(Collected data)
════════════════════

-- pv_equiv track=rewrite | github.com/hsien999/DetectingUrbanFlow | combine_subareas.py | count_od_number
-- ===== SOURCE A (Python) =====
-- def count_od_number(pi_type, neighbour):
--     """
--     calculate the number of od points for given neighborhood
--     """
--     o_cnt, d_cnt = 0, 0
--     for ne in neighbour:
--         for tp in pi_type[ne]:
--             if tp:
--                 o_cnt += 1
--             else:
--                 d_cnt += 1
--     return o_cnt, d_cnt
-- ===== SOURCE B (Python) =====
-- def count_od_number(pi_type, neighbour):
--     """
--     calculate the number of od points for given neighborhood
--     """
--     stats = {k: (sum(map(bool, row)), len(row)) for k, row in pi_type.items()}
--     o_cnt, d_cnt = 0, 0
--     for ne in neighbour:
--         o, n = stats[ne]
--         o_cnt += o
--         d_cnt += n - o
--     return o_cnt, d_cnt
-- ===== Notes on version B (the rewrite author's own statement) =====
-- stated objective: alternative
-- what changed: B precomputes a per-key index (truthy count, row length) in one pass over pi_type, then a single loop over neighbour does only table lookups and arithmetic; A's per-element inner loop with if/else dual counters disappears.
import Mathlib
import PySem

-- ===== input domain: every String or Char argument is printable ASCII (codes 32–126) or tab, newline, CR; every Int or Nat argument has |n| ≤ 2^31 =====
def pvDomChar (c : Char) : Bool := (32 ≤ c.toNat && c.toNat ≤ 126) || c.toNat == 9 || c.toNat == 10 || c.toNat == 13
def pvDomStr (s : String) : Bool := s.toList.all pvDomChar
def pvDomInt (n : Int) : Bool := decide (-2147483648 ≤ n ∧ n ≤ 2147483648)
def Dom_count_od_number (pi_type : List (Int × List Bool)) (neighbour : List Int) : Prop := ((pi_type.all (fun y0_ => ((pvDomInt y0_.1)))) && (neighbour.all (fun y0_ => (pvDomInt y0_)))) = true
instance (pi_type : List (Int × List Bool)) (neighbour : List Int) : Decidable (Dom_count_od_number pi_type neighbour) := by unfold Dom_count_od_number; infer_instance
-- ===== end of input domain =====

-- B precomputes a per-key (truthy count, row length) index in one pass over pi_type, then a single lookup-and-arithmetic loop over neighbour replaces A's per-element if/else inner loop (alternative decomposition, same cost).


-- ===== PORT A =====
-- Python dict lookup pi_type[ne] (first match on the association list); none = KeyError, excluded by Pre_
def dictGet? (d : List (Int × List Bool)) (k : Int) : Option (List Bool) :=
  match d with
  | [] => none
  | (a, b) :: rest => if a == k then some b else dictGet? rest k

-- literal transliteration of A: two counters, nested loops, if/else on each element
def count_od_number (pi_type : List (Int × List Bool)) (neighbour : List Int) : Int × Int :=
  neighbour.foldl
    (fun acc ne =>
      ((dictGet? pi_type ne).getD []).foldl
        (fun acc tp => if tp then (acc.1 + 1, acc.2) else (acc.1, acc.2 + 1)) acc)
    (0, 0)

-- ===== PORT B =====
-- stats lookup on the precomputed index (first match); none = KeyError, excluded by Pre_
def statsGet? (d : List (Int × (Int × Int))) (k : Int) : Option (Int × Int) :=
  match d with
  | [] => none
  | (a, b) :: rest => if a == k then some b else statsGet? rest k

-- literal transliteration of B: build the per-key (truthy count, length) index once,
-- then one loop over neighbour doing lookups and arithmetic only
def count_od_number_alt (pi_type : List (Int × List Bool)) (neighbour : List Int) : Int × Int :=
  let stats : List (Int × (Int × Int)) :=
    pi_type.map (fun kv => (kv.1, ((kv.2.count true : Int), (kv.2.length : Int))))
  neighbour.foldl
    (fun acc ne =>
      let p := (statsGet? stats ne).getD (0, 0)
      (acc.1 + p.1, acc.2 + (p.2 - p.1)))
    (0, 0)

-- ===== PRECONDITION & SPEC =====
-- Pre_ excludes exactly the inputs where Python raises KeyError: some neighbour id missing from pi_type's keys
def Pre_count_od_number (pi_type : List (Int × List Bool)) (neighbour : List Int) : Prop :=
  ∀ ne ∈ neighbour, ne ∈ pi_type.map Prod.fst
instance (pi_type : List (Int × List Bool)) (neighbour : List Int) : Decidable (Pre_count_od_number pi_type neighbour) := by unfold Pre_count_od_number; infer_instance
def pvWitness_count_od_number : (List (Int × List Bool)) × List Int :=
  ([(0, [true, false]), (1, []), (2, [false, false, true])], [0, 2, 2])

def Spec_count_od_number (pi_type : List (Int × List Bool)) (neighbour : List Int) (out : Int × Int) : Prop := out = count_od_number_alt pi_type neighbour
instance (pi_type : List (Int × List Bool)) (neighbour : List Int) (out : Int × Int) : Decidable (Spec_count_od_number pi_type neighbour out) := by unfold Spec_count_od_number; infer_instance

-- ===== CLAIM (what is proved, stated in full; the proofs are below) =====
def Claim_equal_count_od_number : Prop := ∀ (pi_type : List (Int × List Bool)) (neighbour : List Int), Dom_count_od_number pi_type neighbour → Pre_count_od_number pi_type neighbour → Spec_count_od_number pi_type neighbour (count_od_number pi_type neighbour)

-- ===== LEMMAS AND PROOFS =====

-- looking a key up in the mapped index = mapping the row lookup
lemma statsGet_map (pi_type : List (Int × List Bool)) (k : Int) :
    statsGet? (pi_type.map (fun kv => (kv.1, ((kv.2.count true : Int), (kv.2.length : Int))))) k
      = (dictGet? pi_type k).map (fun row => ((row.count true : Int), (row.length : Int))) := by
  induction pi_type with
  | nil => rfl
  | cons h t ih => simp [statsGet?, dictGet?, ih]; split <;> simp

-- A's inner loop from state (o, d) adds (count true, len - count true)
lemma inner_fold (l : List Bool) (o d : Int) :
    l.foldl (fun acc tp => if tp then (acc.1 + 1, acc.2) else (acc.1, acc.2 + 1)) (o, d)
      = (o + (l.count true : Int), d + ((l.length : Int) - (l.count true : Int))) := by
  induction l generalizing o d with
  | nil => simp
  | cons b t ih => cases b <;> simp [ih] <;> ring_nf

-- the two outer folds agree from any starting state
lemma outer_fold (pi_type : List (Int × List Bool)) (ns : List Int) (acc : Int × Int) :
    ns.foldl
      (fun acc ne =>
        ((dictGet? pi_type ne).getD []).foldl
          (fun acc tp => if tp then (acc.1 + 1, acc.2) else (acc.1, acc.2 + 1)) acc)
      acc
    = ns.foldl
        (fun acc ne =>
          let p := (statsGet? (pi_type.map (fun kv => (kv.1, ((kv.2.count true : Int), (kv.2.length : Int))))) ne).getD (0, 0)
          (acc.1 + p.1, acc.2 + (p.2 - p.1)))
        acc := by
  induction ns generalizing acc with
  | nil => rfl
  | cons n t ih =>
    obtain ⟨o, d⟩ := acc
    simp only [List.foldl_cons]
    rw [ih]
    congr 1
    rw [statsGet_map, inner_fold]
    cases h : dictGet? pi_type n <;> simp

theorem count_od_number_spec : Claim_equal_count_od_number := by
  intro pi_type neighbour _ _
  unfold Spec_count_od_number count_od_number count_od_number_alt
  exact outer_fold _ _ _
-- pv_equiv track=rewrite | github.com/Lukas262003/RSU-Studienarbeit | Dashboard/automated_scenarios.py | get_current_phase
-- ===== SOURCE A (Python) =====
-- TRAFFIC_CYCLE = [
--     ("ns_red_yellow", 2),
--     ("ns_green", 10),
--     ("ns_yellow", 3),
--     ("all_red", 2),
--     ("ew_red_yellow", 2),
--     ("ew_green", 10),
--     ("ew_yellow", 3),
--     ("all_red", 2)
-- ]
--
-- def get_current_phase(n_clicks):
--     elapsed_time = n_clicks
--     cycle_time = sum(t[1] for t in TRAFFIC_CYCLE)
--     elapsed_time = elapsed_time % cycle_time
--
--     for phase, duration in TRAFFIC_CYCLE:
--         if elapsed_time < duration:
--             return phase, int(duration - elapsed_time)
--         elapsed_time -= duration
--     return "all_red", 0
-- ===== SOURCE B (Python) =====
-- import bisect
--
-- TRAFFIC_CYCLE = [
--     ("ns_red_yellow", 2),
--     ("ns_green", 10),
--     ("ns_yellow", 3),
--     ("all_red", 2),
--     ("ew_red_yellow", 2),
--     ("ew_green", 10),
--     ("ew_yellow", 3),
--     ("all_red", 2)
-- ]
--
-- _PREFIX_ENDS = []
-- _acc = 0
-- for _phase, _d in TRAFFIC_CYCLE:
--     _acc += _d
--     _PREFIX_ENDS.append(_acc)
-- _CYCLE_TIME = _acc
--
-- def get_current_phase(n_clicks):
--     elapsed = n_clicks % _CYCLE_TIME
--     idx = bisect.bisect_right(_PREFIX_ENDS, elapsed)
--     return TRAFFIC_CYCLE[idx][0], int(_PREFIX_ENDS[idx] - elapsed)
-- ===== Notes on version B (the rewrite author's own statement) =====
-- stated objective: idiomatic
-- what changed: Replaced the running-accumulator subtract-and-scan loop with a precomputed prefix-sum table of phase end-times and a single bisect_right lookup.
import Mathlib
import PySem

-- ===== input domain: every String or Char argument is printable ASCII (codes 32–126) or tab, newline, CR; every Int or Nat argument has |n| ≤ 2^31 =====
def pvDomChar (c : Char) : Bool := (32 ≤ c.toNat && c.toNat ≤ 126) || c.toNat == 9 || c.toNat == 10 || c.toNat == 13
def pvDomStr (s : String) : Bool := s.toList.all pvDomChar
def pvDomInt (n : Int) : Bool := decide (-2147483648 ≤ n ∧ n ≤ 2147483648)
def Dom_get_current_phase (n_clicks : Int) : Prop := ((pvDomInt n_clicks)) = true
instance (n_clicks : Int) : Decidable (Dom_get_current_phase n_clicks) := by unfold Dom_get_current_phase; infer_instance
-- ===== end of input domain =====

-- B replaces A's subtract-and-scan loop by a precomputed prefix-sum table of phase
-- end-times and one bisect_right lookup (idiomatic; same return value everywhere).

-- ===== PORT A =====
def pvTrafficCycle : List (String × Int) :=
  [("ns_red_yellow", 2), ("ns_green", 10), ("ns_yellow", 3), ("all_red", 2),
   ("ew_red_yellow", 2), ("ew_green", 10), ("ew_yellow", 3), ("all_red", 2)]

-- the for-loop of A with early return
def pvScanA : Int → List (String × Int) → String × Int
  | _, [] => ("all_red", 0)
  | e, (phase, duration) :: rest =>
      if e < duration then (phase, duration - e) else pvScanA (e - duration) rest

def get_current_phase (n_clicks : Int) : String × Int :=
  let cycle_time : Int := (pvTrafficCycle.map (fun t => t.2)).sum
  let elapsed_time : Int := PySem.Int.mod n_clicks cycle_time
  pvScanA elapsed_time pvTrafficCycle

-- ===== PORT B =====
-- module-level table build of Source B: prefix sums of the durations
def pvPrefixBuild : List Int × Int :=
  pvTrafficCycle.foldl (fun st pd => (st.1 ++ [st.2 + pd.2], st.2 + pd.2)) ([], 0)

def pvPrefixEnds : List Int := pvPrefixBuild.1
def pvCycleTime : Int := pvPrefixBuild.2

def get_current_phase_alt (n_clicks : Int) : String × Int :=
  let elapsed : Int := PySem.Int.mod n_clicks pvCycleTime
  let idx : Nat := PySem.List.bisectRight pvPrefixEnds elapsed
  -- Python's TRAFFIC_CYCLE[idx] / _PREFIX_ENDS[idx]: idx ≤ 7 here since elapsed < 34,
  -- the last table entry, so the default of pyGetD is never used (exact)
  ((PySem.List.pyGetD pvTrafficCycle (idx : Int) ("", 0)).1,
   PySem.List.pyGetD pvPrefixEnds (idx : Int) 0 - elapsed)

-- ===== PRECONDITION & SPEC =====
def Spec_get_current_phase (n_clicks : Int) (out : String × Int) : Prop := out = get_current_phase_alt n_clicks
instance (n_clicks : Int) (out : String × Int) : Decidable (Spec_get_current_phase n_clicks out) := by unfold Spec_get_current_phase; infer_instance

-- ===== CLAIM (what is proved, stated in full; the proofs are below) =====
def Claim_equal_get_current_phase : Prop := ∀ (n_clicks : Int), Dom_get_current_phase n_clicks → Spec_get_current_phase n_clicks (get_current_phase n_clicks)

-- ===== LEMMAS AND PROOFS =====
-- both programs agree on every residue 0 ≤ e < 34
lemma pv_agree_on_residue (e : Int) (h0 : 0 ≤ e) (h1 : e < 34) :
    pvScanA e pvTrafficCycle =
      ((PySem.List.pyGetD pvTrafficCycle ((PySem.List.bisectRight pvPrefixEnds e : Nat) : Int) ("", 0)).1,
       PySem.List.pyGetD pvPrefixEnds ((PySem.List.bisectRight pvPrefixEnds e : Nat) : Int) 0 - e) := by
  interval_cases e <;> decide

-- ===== VERDICT (by name: the statement is the Claim_ definition above) =====
theorem get_current_phase_spec : Claim_equal_get_current_phase := by
  intro n _
  unfold Spec_get_current_phase get_current_phase get_current_phase_alt
  have hsum : (pvTrafficCycle.map (fun t => t.2)).sum = (34 : Int) := by decide
  have hct : pvCycleTime = (34 : Int) := by decide
  simp only [hsum, hct]
  exact pv_agree_on_residue _ (PySem.Int.mod_nonneg n (by norm_num)) (PySem.Int.mod_lt n (by norm_num))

════════════════════

- GOAL OF THE EXERCISE -
Find the word "excluded" in the records and pull out each line that has it.

- THE COMPLETED TASK -
-- Python dict lookup pi_type[ne] (first match on the association list); none = KeyError, excluded by Pre_
-- stats lookup on the precomputed index (first match); none = KeyError, excluded by Pre_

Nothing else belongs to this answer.